Citons, comme nous l’avons promis à nos lecteurs, les passages nombreux et compacts où ils pourront trouver ou reprendre leur bien. Voici d’abord, page 100-p. 171, une revue des philosophes de tous les temps, à propos de la vie au sens physiologique ; tout à côté, une classification des sciences ; ensuite, de pp. 180-293, les opinions des socialistes, et celles de quelques sociologistes les moins récents sur la vie sociale (Filangieri, Cantù, Tomasio, Garelli, L. Blanc, Smith, Coblet, Ricardo, Comte, Littré, etc.) ; enfin pp. 667-869, la méthodologie du droit, étudiée amplement dans Comte, Darwin, Spencer.

M. Russo critique fort la loi des trois états. D’abord, il n’a pas de peine à trouver qu’elle n’est pas une nouveauté, ce qui n’est pas prouver grand’chose. Ce qui est plus sérieux, c’est qu’elle n’est pas vraie, que la prétendue connexion entre l’histoire et la physique, entre le monde physique et le monde moral, n’existe pas. De plus, et l’argument porte coup, l’auteur nie qu’elle soit prouvée par l’histoire. Un dernier argument, qui se rapproche de celui-ci, c’est qu’elle n’est pas une harmonie du principe à la fin : la religion, qui est à la première période de l’humanité, ne devrait pas se trouver à la dernière ; or, de l’aveu de Comte, elle s’y trouve, pour recommencer le cycle.

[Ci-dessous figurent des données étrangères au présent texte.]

theorem pvIfDistrib (P : Prop) [Decidable P] (x y z : Int) :
    (if P then x + y + z else 0)
      = (if P then x else 0) + (if P then y else 0) + (if P then z else 0) := by
  split <;> simp

theorem pvIfIf (P Q : Prop) [Decidable P] [Decidable Q] (a : Int) :
    (if P then (if Q then a else 0) else 0) = if P ∧ Q then a else 0 := by
  by_cases hP : P <;> by_cases hQ : Q <;> simp [hP, hQ]

-- A's 8-neighbor sum equals B's three window sums minus the center
theorem pvNbr_eq (state : List (List Int)) (rows cols i j : Int)
    (hi0 : 0 ≤ i) (hi : i < rows) (hj0 : 0 ≤ j) (hj : j < cols) :
    pvNbrA state rows cols i j
      = pvWC state rows cols (i - 1) j + pvW state cols i j + pvWC state rows cols (i + 1) j
          - pvV state i j := by
  have hsub : ∀ x : Int, x - 1 = x + -1 := fun x => sub_eq_add_neg x 1
  have e1 : (if 1 ≤ i ∧ i ≤ rows ∧ 1 ≤ j ∧ j ≤ cols then pvV state (i + -1) (j + -1) else 0)
      = (if (1 ≤ i ∧ i ≤ rows) ∧ 0 < j then pvV state (i - 1) (j - 1) else 0) :=
    if_congr (by omega) (by rw [hsub i, hsub j]) rfl
  have e2 : (if 1 ≤ i ∧ i ≤ rows ∧ 0 ≤ j ∧ j < cols then pvV state (i + -1) j else 0)
      = (if 1 ≤ i ∧ i ≤ rows then pvV state (i - 1) j else 0) :=
    if_congr (by omega) (by rw [hsub i]) rfl
  have e3 : (if 1 ≤ i ∧ i ≤ rows ∧ 0 ≤ j + 1 ∧ j + 1 < cols then pvV state (i + -1) (j + 1) else 0)
      = (if (1 ≤ i ∧ i ≤ rows) ∧ j + 1 < cols then pvV state (i - 1) (j + 1) else 0) :=
    if_congr (by omega) (by rw [hsub i]) rfl
  have e4 : (if 0 ≤ i ∧ i < rows ∧ 1 ≤ j ∧ j ≤ cols then pvV state i (j + -1) else 0)
      = (if 0 < j then pvV state i (j - 1) else 0) :=
    if_congr (by omega) (by rw [hsub j]) rfl
  have e5 : (if 0 ≤ i ∧ i < rows ∧ 0 ≤ j + 1 ∧ j + 1 < cols then pvV state i (j + 1) else 0)
      = (if j + 1 < cols then pvV state i (j + 1) else 0) :=
    if_congr (by omega) rfl rfl
  have e6 : (if 0 ≤ i + 1 ∧ i + 1 < rows ∧ 1 ≤ j ∧ j ≤ cols then pvV state (i + 1) (j + -1) else 0)
      = (if (0 ≤ i + 1 ∧ i + 1 < rows) ∧ 0 < j then pvV state (i + 1) (j - 1) else 0) :=
    if_congr (by omega) (by rw [hsub j]) rfl
  have e7 : (if 0 ≤ i + 1 ∧ i + 1 < rows ∧ 0 ≤ j ∧ j < cols then pvV state (i + 1) j else 0)
      = (if 0 ≤ i + 1 ∧ i + 1 < rows then pvV state (i + 1) j else 0) :=
    if_congr (by omega) rfl rfl
  have e8 : (if 0 ≤ i + 1 ∧ i + 1 < rows ∧ 0 ≤ j + 1 ∧ j + 1 < cols then pvV state (i + 1) (j + 1) else 0)
      = (if (0 ≤ i + 1 ∧ i + 1 < rows) ∧ j + 1 < cols then pvV state (i + 1) (j + 1) else 0) :=
    if_congr (by omega) rfl rfl
  unfold pvNbrA pvWC pvW
  norm_num [pvGuardAdd, pvIfDistrib, pvIfIf]
  rw [e1, e2, e3, e4, e5, e6, e7, e8]
  ring

-- pointwise: A's cell equals B's cell
theorem pvCell_eq (state : List (List Int)) (rows cols i j : Int)
    (hi0 : 0 ≤ i) (hi : i < rows) (hj0 : 0 ≤ j) (hj : j < cols) :
    pvCellA state rows cols i j = pvCellB state rows cols i j := by
  unfold pvCellA pvCellB pvValA
  rw [pvNbr_eq state rows cols i j hi0 hi hj0 hj]
  by_cases h0 : pvV state i j = 0 <;> by_cases h1 : pvV state i j = 1 <;>
    simp [h0, h1]

theorem next_board_state_no_death_spec : Claim_equal_next_board_state_no_death := by
  intro state _ _
  unfold Spec_next_board_state_no_death
  rw [pvA_eq, pvB_eq]
  apply List.map_congr_left
  intro i hi
  rw [List.mem_range] at hi
  apply List.map_congr_left
  intro j hj
  rw [List.mem_range] at hj
  exact pvCell_eq state _ _ _ _ (Int.natCast_nonneg i) (by exact_mod_cast hi)
    (Int.natCast_nonneg j) (by exact_mod_cast hj)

L’auteur dit non moins catégoriquement son fait à Darwin. Sa manière de concevoir la genèse des espèces n’est pas du tout nouvelle dans la science. (Qu’importe, si Darwin la confirme ?) Darwin répudie la métaphysique, et il y retombe en recueillant des ressemblances. Il fausse et vicie la méthode, car il commence par la nature, et non par l’origine et par la fin. La paléontologie, qu’on cite pour le triomphe du transformisme, en détruit l’impie système. (Neuf preuves à l’appui.) Le darwinisme renverse la morale et le droit ; c’est une dégradation scientifique, morale, esthétique. L’abbé Russo est sévère.

Nos lecteurs supposent bien que, si Darwin est si rigoureusement traité, Spencer doit donner encore plus de prise aux objections du catholique auteur de l’essai. Pour bien éclairer leur religion, ils n’ont qu’à lire de la page 783-830.

Bernard Perez.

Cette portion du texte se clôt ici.